Twenty-nine individuals with COPD were analyzed (16 women; 69 ± 7 years; BMI 27 ± 5 kg/m; FEV 59 ± 19% predicted). Upon division in groups according to the presence or absence of sarcopenia, individuals with sarcopenia (in comparison to those without sarcopenia) had shorter sleep time (81 [75-85] vs. 86 [81-90] %; p = 0.043), lower sleep efficiency (77 [69-83] vs. 85 [75-87] %; p = 0.038), longer time awake after sleep onset (92 [71-120] vs. 58 [47-83] minutes; p = 0.0012) and more marked sleep fragmentation, represented by a higher number of sleep blocks/night (46 [41-49] vs. 34 [26-48]; p = 0.018), higher number of awake blocks/night (45 [40-49] vs. 34 [26-48]; p = 0.018) and shorter duration of sleep blocks/night (9 [8-10] vs. 14 [8-58] minutes; p = 0.043).

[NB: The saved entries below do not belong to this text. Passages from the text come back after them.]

-- pv_equiv track=rewrite | github.com/y453n007/Python-for-Data-Science | I - Starting/ex05/building.py | get_text_specification
-- ===== SOURCE A (Python) =====
-- def get_text_specification(text: str) -> str:
--     """Counting the sums of the text upper-case characters, lower-case
--     characters, punctuation characters, digits and spaces `str`.
--
--     :param text: str - a single string argument.
--     :return: str - containing the specification.
--
--     expected lines:
--         '
--             The text contains 'n' characters:
--             'n' upper letters
--             'n' lower letters
--             'n' punctuation marks
--             'n' spaces
--             'n' digits
--         '
--     """
--
--     upper = lower = digit = space = punct = chara = 0
--
--     # punctuation marks list
--     punctuation_marks = [
--         '!', '"', '#', '$', '%', '&', "'", '(', ')', '*', '+',
--         ',', '-', '.', '/', ':', ';', '<', '=', '>', '?', '@',
--         '[', '\\', ']', '^', '_', '`', '{', '|', '}', '~'
--     ]
--
--     for char in text:
--         chara += 1
--         if char.isupper():
--             upper += 1
--         elif char.islower():
--             lower += 1
--         elif char.isdigit():
--             digit += 1
--         elif char.isspace():
--             space += 1
--         elif char in punctuation_marks:
--             punct += 1
--
--     return (
--         f"The text contains {chara} characters:\n" +
--         f"{upper} upper letters\n" +
--         f"{lower} lower letters\n" +
--         f"{punct} punctuation marks\n" +
--         f"{space} spaces\n" +
--         f"{digit} digits\n"
--     )
-- ===== SOURCE B (Python) =====
-- def get_text_specification(text: str) -> str:
--     """Same specification string, computed with independent passes:
--     one count per category (the categories are mutually exclusive)."""
--     marks = set('!"#$%&\'()*+,-./:;<=>?@[\\]^_`{|}~')
--     chara = len(text)
--     upper = sum(1 for c in text if c.isupper())
--     lower = sum(1 for c in text if c.islower())
--     digit = sum(1 for c in text if c.isdigit())
--     space = sum(1 for c in text if c.isspace())
--     punct = sum(1 for c in text if c in marks)
--     return (
--         f"The text contains {chara} characters:\n" +
--         f"{upper} upper letters\n" +
--         f"{lower} lower letters\n" +
--         f"{punct} punctuation marks\n" +
--         f"{space} spaces\n" +
--         f"{digit} digits\n"
--     )
-- ===== Notes on version B (the rewrite author's own statement) =====
-- stated objective: simpler
-- what changed: Replaces the single accumulating loop with a six-counter elif priority chain by len() plus five independent category counts (one generator-sum per predicate, punctuation via a set), relying on the categories being mutually exclusive on ASCII so the elif priority is irrelevant.
import Mathlib
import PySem

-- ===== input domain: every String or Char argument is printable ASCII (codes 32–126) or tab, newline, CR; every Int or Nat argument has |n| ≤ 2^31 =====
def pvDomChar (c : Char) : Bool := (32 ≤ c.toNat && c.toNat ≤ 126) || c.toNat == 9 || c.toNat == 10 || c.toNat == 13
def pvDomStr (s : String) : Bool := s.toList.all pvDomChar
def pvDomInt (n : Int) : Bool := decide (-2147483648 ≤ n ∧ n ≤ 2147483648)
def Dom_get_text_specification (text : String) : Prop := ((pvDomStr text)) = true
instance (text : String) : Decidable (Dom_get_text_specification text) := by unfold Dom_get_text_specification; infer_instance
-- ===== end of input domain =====

-- B replaces A's single six-counter elif-priority loop by len() plus five independent
-- per-category counting passes (objective: simpler; same O(n) cost).


-- ===== PORT A =====
-- A's punctuation_marks list, in A's order
def pvPunctA : List Char :=
  ['!', '"', '#', '$', '%', '&', '\'', '(', ')', '*', '+',
   ',', '-', '.', '/', ':', ';', '<', '=', '>', '?', '@',
   '[', '\\', ']', '^', '_', '`', '{', '|', '}', '~']

-- the loop body: one step over the 6-tuple (upper, lower, digit, space, punct, chara)
def pvStepA (st : Int × Int × Int × Int × Int × Int) (char : Char) :
    Int × Int × Int × Int × Int × Int :=
  let (upper, lower, digit, space, punct, chara) := st
  let chara := chara + 1
  if PySem.Chars.isupper char then (upper + 1, lower, digit, space, punct, chara)
  else if PySem.Chars.islower char then (upper, lower + 1, digit, space, punct, chara)
  else if PySem.Chars.isdigit char then (upper, lower, digit + 1, space, punct, chara)
  else if PySem.Chars.isspace char then (upper, lower, digit, space + 1, punct, chara)
  else if pvPunctA.contains char then (upper, lower, digit, space, punct + 1, chara)
  else (upper, lower, digit, space, punct, chara)

def get_text_specification (text : String) : String :=
  let st := text.toList.foldl pvStepA (0, 0, 0, 0, 0, 0)
  let (upper, lower, digit, space, punct, chara) := st
  "The text contains " ++ PySem.Int.toStr chara ++ " characters:\n" ++
  PySem.Int.toStr upper ++ " upper letters\n" ++
  PySem.Int.toStr lower ++ " lower letters\n" ++
  PySem.Int.toStr punct ++ " punctuation marks\n" ++
  PySem.Int.toStr space ++ " spaces\n" ++
  PySem.Int.toStr digit ++ " digits\n"

-- ===== PORT B =====
-- B's marks = set('!"#$%&\'()*+,-./:;<=>?@[\]^_`{|}~')
def pvMarksB : PySem.Set Char :=
  PySem.Set.ofList "!\"#$%&'()*+,-./:;<=>?@[\\]^_`{|}~".toList

def get_text_specification_alt (text : String) : String :=
  let cs := text.toList
  let chara : Int := cs.length
  let upper : Int := cs.countP (fun c => PySem.Chars.isupper c)
  let lower : Int := cs.countP (fun c => PySem.Chars.islower c)
  let digit : Int := cs.countP (fun c => PySem.Chars.isdigit c)
  let space : Int := cs.countP (fun c => PySem.Chars.isspace c)
  let punct : Int := cs.countP (fun c => PySem.Set.contains pvMarksB c)
  "The text contains " ++ PySem.Int.toStr chara ++ " characters:\n" ++
  PySem.Int.toStr upper ++ " upper letters\n" ++
  PySem.Int.toStr lower ++ " lower letters\n" ++
  PySem.Int.toStr punct ++ " punctuation marks\n" ++
  PySem.Int.toStr space ++ " spaces\n" ++
  PySem.Int.toStr digit ++ " digits\n"

-- ===== PRECONDITION & SPEC =====
def Spec_get_text_specification (text : String) (out : String) : Prop := out = get_text_specification_alt text
instance (text : String) (out : String) : Decidable (Spec_get_text_specification text out) := by unfold Spec_get_text_specification; infer_instance

-- ===== CLAIM (what is proved, stated in full; the proofs are below) =====
def Claim_equal_get_text_specification : Prop := ∀ (text : String), Dom_get_text_specification text → Spec_get_text_specification text (get_text_specification text)

-- ===== LEMMAS AND PROOFS =====

-- the effective predicates of A's elif chain
def pvQL (c : Char) : Bool := !PySem.Chars.isupper c && PySem.Chars.islower c
def pvQD (c : Char) : Bool := !PySem.Chars.isupper c && !PySem.Chars.islower c && PySem.Chars.isdigit c
def pvQS (c : Char) : Bool := !PySem.Chars.isupper c && !PySem.Chars.islower c && !PySem.Chars.isdigit c && PySem.Chars.isspace c
def pvQP (c : Char) : Bool := !PySem.Chars.isupper c && !PySem.Chars.islower c && !PySem.Chars.isdigit c && !PySem.Chars.isspace c && pvPunctA.contains c

theorem pvMarksB_eq : pvMarksB = pvPunctA := by decide

theorem pvFoldA_eq (cs : List Char) (u l d s p n : Int) :
    cs.foldl pvStepA (u, l, d, s, p, n) =
      (u + cs.countP (fun c => PySem.Chars.isupper c),
       l + cs.countP pvQL, d + cs.countP pvQD,
       s + cs.countP pvQS, p + cs.countP pvQP, n + cs.length) := by
  induction cs generalizing u l d s p n with
  | nil => simp
  | cons c cs ih =>
    simp only [List.foldl_cons, List.countP_cons, List.length_cons, pvStepA,
      pvQL, pvQD, pvQS, pvQP, List.contains_eq_mem]
    by_cases hU : PySem.Chars.isupper c <;>
      by_cases hL : PySem.Chars.islower c <;>
        by_cases hD : PySem.Chars.isdigit c <;>
          by_cases hS : PySem.Chars.isspace c <;>
            by_cases hP : c ∈ pvPunctA <;>
              simp [hU, hL, hD, hS, hP, ih] <;> omega

-- pointwise mutual exclusion of the categories
theorem pvUL (c : Char) (h : PySem.Chars.isupper c = true) : PySem.Chars.islower c = false := by
  cases h2 : PySem.Chars.islower c
  · rfl
  · exfalso; revert h h2
    simp only [PySem.Chars.isupper, PySem.Chars.islower, Bool.and_eq_true, decide_eq_true_eq,
      Char.le_def, UInt32.le_iff_toNat_le, Char.reduceVal, UInt32.reduceToNat]
    omega

theorem pvUD (c : Char) (h : PySem.Chars.isupper c = true) : PySem.Chars.isdigit c = false := by
  cases h2 : PySem.Chars.isdigit c
  · rfl
  · exfalso; revert h h2
    simp only [PySem.Chars.isupper, PySem.Chars.isdigit, Bool.and_eq_true, decide_eq_true_eq,
      Char.le_def, UInt32.le_iff_toNat_le, Char.reduceVal, UInt32.reduceToNat]
    omega

theorem pvLD (c : Char) (h : PySem.Chars.islower c = true) : PySem.Chars.isdigit c = false := by
  cases h2 : PySem.Chars.isdigit c
  · rfl
  · exfalso; revert h h2
    simp only [PySem.Chars.islower, PySem.Chars.isdigit, Bool.and_eq_true, decide_eq_true_eq,
      Char.le_def, UInt32.le_iff_toNat_le, Char.reduceVal, UInt32.reduceToNat]
    omega

theorem pvUS (c : Char) (h : PySem.Chars.isupper c = true) : PySem.Chars.isspace c = false := by
  cases h2 : PySem.Chars.isspace c
  · rfl
  · exfalso; revert h h2
    simp only [PySem.Chars.isupper, PySem.Chars.isspace, Bool.and_eq_true, Bool.or_eq_true,
      decide_eq_true_eq, Char.le_def, UInt32.le_iff_toNat_le, Char.reduceVal, UInt32.reduceToNat,
      Char.toNat]
    omega

theorem pvLS (c : Char) (h : PySem.Chars.islower c = true) : PySem.Chars.isspace c = false := by
  cases h2 : PySem.Chars.isspace c
  · rfl
  · exfalso; revert h h2
    simp only [PySem.Chars.islower, PySem.Chars.isspace, Bool.and_eq_true, Bool.or_eq_true,
      decide_eq_true_eq, Char.le_def, UInt32.le_iff_toNat_le, Char.reduceVal, UInt32.reduceToNat,
      Char.toNat]
    omega

theorem pvDS (c : Char) (h : PySem.Chars.isdigit c = true) : PySem.Chars.isspace c = false := by
  cases h2 : PySem.Chars.isspace c
  · rfl
  · exfalso; revert h h2
    simp only [PySem.Chars.isdigit, PySem.Chars.isspace, Bool.and_eq_true, Bool.or_eq_true,
      decide_eq_true_eq, Char.le_def, UInt32.le_iff_toNat_le, Char.reduceVal, UInt32.reduceToNat,
      Char.toNat]
    omega

-- so the elif guards simplify away
theorem pvQL_eq : pvQL = fun c => PySem.Chars.islower c := by
  funext c
  cases hU : PySem.Chars.isupper c
  · simp [pvQL, hU]
  · simp [pvQL, hU, pvUL c hU]

theorem pvQD_eq : pvQD = fun c => PySem.Chars.isdigit c := by
  funext c
  cases hU : PySem.Chars.isupper c
  · cases hL : PySem.Chars.islower c
    · simp [pvQD, hU, hL]
    · simp [pvQD, hU, hL, pvLD c hL]
  · simp [pvQD, hU, pvUD c hU]

theorem pvQS_eq : pvQS = fun c => PySem.Chars.isspace c := by
  funext c
  cases hU : PySem.Chars.isupper c
  · cases hL : PySem.Chars.islower c
    · cases hD : PySem.Chars.isdigit c
      · simp [pvQS, hU, hL, hD]
      · simp [pvQS, hU, hL, hD, pvDS c hD]
    · simp [pvQS, hU, hL, pvLS c hL]
  · simp [pvQS, hU, pvUS c hU]

theorem pvQP_eq : pvQP = fun c => PySem.Set.contains pvMarksB c := by
  funext c
  by_cases h : c ∈ pvPunctA
  · fin_cases h <;> decide
  · simp [pvQP, PySem.Set.contains, pvMarksB_eq, h]

-- ===== VERDICT (by name: the statement is the Claim_ definition above) =====
theorem get_text_specification_spec : Claim_equal_get_text_specification := by
  intro text _
  show _ = _
  simp [get_text_specification, get_text_specification_alt, pvFoldA_eq,
    pvQL_eq, pvQD_eq, pvQS_eq, pvQP_eq, PySem.Set.contains]
-- pv_equiv track=rewrite | github.com/KitCat92314/AoC2024 | Day1/Day1.py | list_similar
-- ===== SOURCE A (Python) =====
-- def list_similar(left, right):
--     sum = 0
--     left.sort()
--     right.sort()
--     for i in left:
--         sames = 0
--         for j in right:
--             if i == j:
--                 sames += 1
--         sum += i * sames
--     return sum
-- ===== SOURCE B (Python) =====
-- def list_similar(left, right):
--     # Sort both lists, then a single linear merge scan over the two sorted lists:
--     # equal runs are grouped and contribute value * (run length left) * (run length right).
--     ls = sorted(left)
--     rs = sorted(right)
--     total = 0
--     i = 0
--     j = 0
--     n = len(ls)
--     m = len(rs)
--     while i < n and j < m:
--         a = ls[i]
--         b = rs[j]
--         if a < b:
--             i += 1
--         elif b < a:
--             j += 1
--         else:
--             ci = i + 1
--             while ci < n and ls[ci] == a:
--                 ci += 1
--             cj = j + 1
--             while cj < m and rs[cj] == a:
--                 cj += 1
--             total += a * (ci - i) * (cj - j)
--             i = ci
--             j = cj
--     return total
-- ===== Notes on version B (the rewrite author's own statement) =====
-- stated objective: faster
-- what changed: Replaced A's nested counting scan (for each left element, a full pass over right) with a sort-then-linear-merge of the two sorted lists that groups equal runs and adds value * run_left * run_right once per common value; B does not mutate its arguments (A sorts both in place), the return value is unaffected.
import Mathlib
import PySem

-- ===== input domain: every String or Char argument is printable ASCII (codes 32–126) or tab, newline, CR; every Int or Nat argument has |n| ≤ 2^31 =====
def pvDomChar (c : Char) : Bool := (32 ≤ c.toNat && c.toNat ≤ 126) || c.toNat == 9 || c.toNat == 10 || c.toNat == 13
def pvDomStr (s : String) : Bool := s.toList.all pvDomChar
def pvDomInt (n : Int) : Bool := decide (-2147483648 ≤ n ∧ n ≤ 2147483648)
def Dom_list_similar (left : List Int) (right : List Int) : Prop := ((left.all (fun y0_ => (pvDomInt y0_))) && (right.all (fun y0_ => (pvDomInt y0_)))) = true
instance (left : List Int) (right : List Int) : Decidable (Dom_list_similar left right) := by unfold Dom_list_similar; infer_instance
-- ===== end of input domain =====

-- B sorts both lists and does one linear merge scan grouping equal runs (O((n+m)log) vs A's O(n*m));
-- A sorts both lists in place (a side effect B omits); the RETURN value, proved equal, ignores that mutation.

-- ===== PORT A =====
def list_similar (left : List Int) (right : List Int) : Int :=
  let leftS := PySem.List.sorted left (fun x => x) false
  let rightS := PySem.List.sorted right (fun x => x) false
  leftS.foldl (fun sum i =>
    sum + i * (rightS.foldl (fun sames j => if i == j then sames + 1 else sames) 0)) 0

-- ===== PORT B =====
-- length of the prefix of a list consisting of elements equal to a
-- (Source B's inner 'while … == a' advance loops)
def runA (a : Int) : List Int → Nat
  | [] => 0
  | x :: xs => if x == a then runA a xs + 1 else 0

-- Source B's main merge loop over the two sorted lists, as recursion on the two tails
def mergeSim : List Int → List Int → Int
  | [], _ => 0
  | _ :: _, [] => 0
  | a :: ls, b :: rs =>
    if a < b then mergeSim ls (b :: rs)
    else if b < a then mergeSim (a :: ls) rs
    else
      a * (runA a ls + 1 : Nat) * (runA a rs + 1 : Nat)
        + mergeSim (ls.drop (runA a ls)) (rs.drop (runA a rs))
termination_by ls rs => ls.length + rs.length
decreasing_by
  all_goals simp [List.length_drop] <;> omega

def list_similar_alt (left : List Int) (right : List Int) : Int :=
  mergeSim (PySem.List.sorted left (fun x => x) false) (PySem.List.sorted right (fun x => x) false)

-- ===== PRECONDITION & SPEC =====
def Spec_list_similar (left : List Int) (right : List Int) (out : Int) : Prop := out = list_similar_alt left right
instance (left : List Int) (right : List Int) (out : Int) : Decidable (Spec_list_similar left right out) := by unfold Spec_list_similar; infer_instance

-- ===== CLAIM (what is proved, stated in full; the proofs are below) =====
def Claim_equal_list_similar : Prop := ∀ (left : List Int) (right : List Int), Dom_list_similar left right → Spec_list_similar left right (list_similar left right)

-- ===== LEMMAS AND PROOFS =====

-- A's inner loop counts occurrences of i in (any) list.
lemma inner_count (i : Int) (l : List Int) :
    l.foldl (fun sames j => if i == j then sames + 1 else sames) 0 = (l.count i : Int) := by
  have h := PySem.List.foldl_if_add_one (fun j => i == j) l (0 : Int)
  rw [h, zero_add, List.count_eq_countP]
  congr 1
  exact List.countP_congr (fun a _ => by rw [Bool.beq_comm])

-- Both sides reduce to Σ_{i ∈ left} i * count(right, i).
lemma A_eq_sum (left right : List Int) :
    list_similar left right = (left.map (fun i => i * (right.count i : Int))).sum := by
  unfold list_similar
  simp only [inner_count]
  have hr : ∀ i : Int, ((PySem.List.sorted right (fun x => x) false).count i : Int)
      = (right.count i : Int) := by
    intro i
    exact congrArg _ ((PySem.List.sorted_perm right (fun x => x) false).count_eq i)
  simp only [hr]
  rw [PySem.List.foldl_add]
  simp only [zero_add]
  exact ((PySem.List.sorted_perm left (fun x => x) false).map
    (fun i => i * (right.count i : Int))).sum_eq

-- the run prefix is all a's
lemma take_runA (a : Int) (l : List Int) : l.take (runA a l) = List.replicate (runA a l) a := by
  induction l with
  | nil => simp [runA]
  | cons x xs ih =>
    by_cases h : x = a
    · simp [runA, h, List.replicate_succ, ih]
    · simp [runA, h]

-- after the run, in a sorted list of elements ≥ a, everything is > a
lemma drop_runA_gt (a : Int) (l : List Int) (hs : l.Pairwise (· ≤ ·))
    (hge : ∀ x ∈ l, a ≤ x) : ∀ x ∈ l.drop (runA a l), a < x := by
  induction l with
  | nil => simp
  | cons y ys ih =>
    by_cases h : y = a
    · simp only [runA, h, beq_self_eq_true, if_true, List.drop_succ_cons]
      exact ih hs.of_cons (fun x hx => h ▸ List.rel_of_pairwise_cons hs hx)
    · have hya : a < y := lt_of_le_of_ne (hge y (by simp)) (fun e => h e.symm)
      simp only [runA, beq_iff_eq, if_neg h, List.drop_zero]
      intro x hx
      rcases List.mem_cons.mp hx with rfl | hx
      · exact hya
      · exact hya.trans_le (List.rel_of_pairwise_cons hs hx)

-- count of a in a sorted list of elements ≥ a is the run length
lemma count_sorted_run (a : Int) (l : List Int) (hs : l.Pairwise (· ≤ ·))
    (hge : ∀ x ∈ l, a ≤ x) : l.count a = runA a l := by
  have hsplit := List.take_append_drop (runA a l) l
  have h1 : (l.take (runA a l)).count a = runA a l := by
    rw [take_runA]; simp
  have h2 : (l.drop (runA a l)).count a = 0 := by
    rw [List.count_eq_zero]
    intro hmem
    exact absurd rfl (drop_runA_gt a l hs hge a hmem).ne'
  calc l.count a = (l.take (runA a l) ++ l.drop (runA a l)).count a := by rw [hsplit]
    _ = runA a l := by rw [List.count_append, h1, h2]; omega

-- main invariant: on sorted lists the merge scan computes the sum over ls of i * count(rs, i)
lemma mergeSim_eq (n : Nat) : ∀ (ls rs : List Int), ls.length + rs.length ≤ n →
    ls.Pairwise (· ≤ ·) → rs.Pairwise (· ≤ ·) →
    mergeSim ls rs = (ls.map (fun i => i * (rs.count i : Int))).sum := by
  induction n with
  | zero =>
    intro ls rs hlen _ _
    have : ls = [] := List.eq_nil_of_length_eq_zero (by omega)
    subst this; simp [mergeSim]
  | succ n ih =>
    intro ls rs hlen hls hrs
    match ls, rs with
    | [], _ => simp [mergeSim]
    | x :: ls', [] => simp [mergeSim]
    | a :: ls', b :: rs' =>
      by_cases hab : a < b
      · -- a occurs nowhere in b::rs' (all elements are ≥ b > a)
        have hcnt : (b :: rs').count a = 0 := by
          rw [List.count_eq_zero]
          intro hmem
          rcases List.mem_cons.mp hmem with h | h
          · exact absurd h hab.ne
          · exact absurd (List.rel_of_pairwise_cons hrs h) (not_le.mpr hab)
        rw [show mergeSim (a :: ls') (b :: rs') = mergeSim ls' (b :: rs') by
          rw [mergeSim]; simp [hab]]
        rw [ih ls' (b :: rs') (by simp at hlen ⊢; omega) hls.of_cons hrs]
        simp [hcnt]
      · by_cases hba : b < a
        · -- b occurs nowhere in a::ls'; dropping it changes no relevant count
          rw [show mergeSim (a :: ls') (b :: rs') = mergeSim (a :: ls') rs' by
            rw [mergeSim]; simp [hab, hba]]
          rw [ih (a :: ls') rs' (by simp at hlen ⊢; omega) hls hrs.of_cons]
          congr 1
          apply List.map_congr_left
          intro i hi
          have hbi : b < i := by
            rcases List.mem_cons.mp hi with rfl | hi
            · exact hba
            · exact hba.trans_le (List.rel_of_pairwise_cons hls hi)
          have : (b :: rs').count i = rs'.count i := by
            simp [hbi.ne]
          rw [this]
        · have hab' : a = b := le_antisymm (not_lt.mp hba) (not_lt.mp hab)
          subst hab'
          have hgel : ∀ x ∈ ls', a ≤ x := fun x hx => List.rel_of_pairwise_cons hls hx
          have hger : ∀ x ∈ rs', a ≤ x := fun x hx => List.rel_of_pairwise_cons hrs hx
          set kl := runA a ls' with hkl
          set kr := runA a rs' with hkr
          rw [show mergeSim (a :: ls') (a :: rs')
              = a * (kl + 1 : Nat) * (kr + 1 : Nat) + mergeSim (ls'.drop kl) (rs'.drop kr) by
            rw [mergeSim]; simp [← hkl, ← hkr]]
          have hdl : (ls'.drop kl).Pairwise (· ≤ ·) :=
            hls.of_cons.sublist (List.drop_sublist kl ls')
          have hdr : (rs'.drop kr).Pairwise (· ≤ ·) :=
            hrs.of_cons.sublist (List.drop_sublist kr rs')
          rw [ih (ls'.drop kl) (rs'.drop kr)
            (by simp only [List.length_drop, List.length_cons] at hlen ⊢; omega) hdl hdr]
          -- decompose a :: ls' (resp. a :: rs') as the run of a's followed by the rest
          have hsplitL : a :: ls' = List.replicate (kl + 1) a ++ ls'.drop kl := by
            rw [List.replicate_succ, List.cons_append]
            congr 1
            conv_lhs => rw [← List.take_append_drop kl ls']
            rw [take_runA]
          have hsplitR : a :: rs' = List.replicate (kr + 1) a ++ rs'.drop kr := by
            rw [List.replicate_succ, List.cons_append]
            congr 1
            conv_lhs => rw [← List.take_append_drop kr rs']
            rw [take_runA]
          -- count of a in a :: rs' is kr + 1
          have hcnt_a : (a :: rs').count a = kr + 1 := by
            rw [List.count_cons_self, count_sorted_run a rs' hrs.of_cons hger]
          -- for elements x > a, count in a :: rs' equals count in rs'.drop kr
          have hcnt_gt : ∀ x, a < x → (a :: rs').count x = (rs'.drop kr).count x := by
            intro x hx
            conv_lhs => rw [hsplitR]
            rw [List.count_append]
            simp [List.count_replicate, hx.ne]
          conv_rhs => rw [hsplitL]
          rw [List.map_append, List.sum_append, List.map_replicate, List.sum_replicate,
            hcnt_a]
          have hmapeq : (ls'.drop kl).map (fun i => i * (((a :: rs').count i : Nat) : Int))
              = (ls'.drop kl).map (fun i => i * (((rs'.drop kr).count i : Nat) : Int)) := by
            apply List.map_congr_left
            intro i hi
            rw [hcnt_gt i (drop_runA_gt a ls' hls.of_cons hgel i hi)]
          rw [hmapeq]
          push_cast
          ring_nf

-- B reduces to the same sum (transfer counts and the map-sum across the sort permutations)
lemma B_eq_sum (left right : List Int) :
    list_similar_alt left right = (left.map (fun i => i * (right.count i : Int))).sum := by
  unfold list_similar_alt
  set ls := PySem.List.sorted left (fun x => x) false with hlsd
  set rs := PySem.List.sorted right (fun x => x) false with hrsd
  have hls : ls.Pairwise (· ≤ ·) := PySem.List.sorted_pairwise left (fun x => x)
  have hrs : rs.Pairwise (· ≤ ·) := PySem.List.sorted_pairwise right (fun x => x)
  rw [mergeSim_eq (ls.length + rs.length) ls rs le_rfl hls hrs]
  have hcnt : ∀ i : Int, (rs.count i : Int) = (right.count i : Int) := fun i =>
    congrArg _ ((PySem.List.sorted_perm right (fun x => x) false).count_eq i)
  simp only [hcnt]
  exact ((PySem.List.sorted_perm left (fun x => x) false).map
    (fun i => i * (right.count i : Int))).sum_eq

-- ===== VERDICT (by name: the statement is the Claim_ definition above) =====
theorem list_similar_spec : Claim_equal_list_similar := by
  intro left right _
  unfold Spec_list_similar
  rw [A_eq_sum, B_eq_sum]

There was no statistical difference when comparing the PSQI variables between the groups. However, handgrip strength was negatively associated with PSQI components 2 [R= -0.51, p = 0.005] and 5 [R= -0.39, p = 0.037].

CONCLUSION

Individuals with COPD and sarcopenia (as measured by handgrip strength) have worse objectively measured sleep outcomes. This was not the case regarding a self-reported perception of worse sleep quality, although there was weak-to-moderate association between handgrip strength and subjective sleep.

摘要

目的

验证慢性阻塞性肺疾病(COPD)患者的肌肉减少症与睡眠之间的关系。

方法

采用横断面研究评估 COPD 患者的肺功能(肺量计)、睡眠(主观[匹兹堡睡眠质量指数(PSQI)]和客观[活动手表睡眠监测仪])和肌肉减少症(通过测力计测量握力)。所有测试均符合国际标准。

结果

共分析了 29 名 COPD 患者(16 名女性;69±7 岁;BMI 27±5kg/m;FEV1 为预计值的 59±19%)。根据是否存在肌肉减少症将患者分组后,与无肌肉减少症的患者相比,有肌肉减少症的患者睡眠时间更短(81[75-85]%比 86[81-90]%;p=0.043),睡眠效率更低(77[69-83]%比 85[75-87]%;p=0.038),睡眠起始后醒来的时间更长(92[71-120]分钟比 58[47-83]分钟;p=0.0012),睡眠片段化更明显,表现为夜间睡眠片段数更多(46[41-49]个比 34[26-48]个;p=0.018),夜间清醒片段数更多(45[40-49]个比 34[26-48]个;p=0.018),以及夜间睡眠片段持续时间更短(9[8-10]分钟比 14[8-58]分钟;p=0.043)。两组间 PSQI 变量无统计学差异。然而,握力与 PSQI 第 2 项[R=-0.51,p=0.005]和第 5 项[R=-0.39,p=0.037]呈负相关。

结论

用握力测量的 COPD 患者肌肉减少症(sarcopenia)与客观测量的睡眠结果更差有关。虽然握力与主观睡眠之间存在弱到中度关联,但自我报告的睡眠质量较差情况并非如此。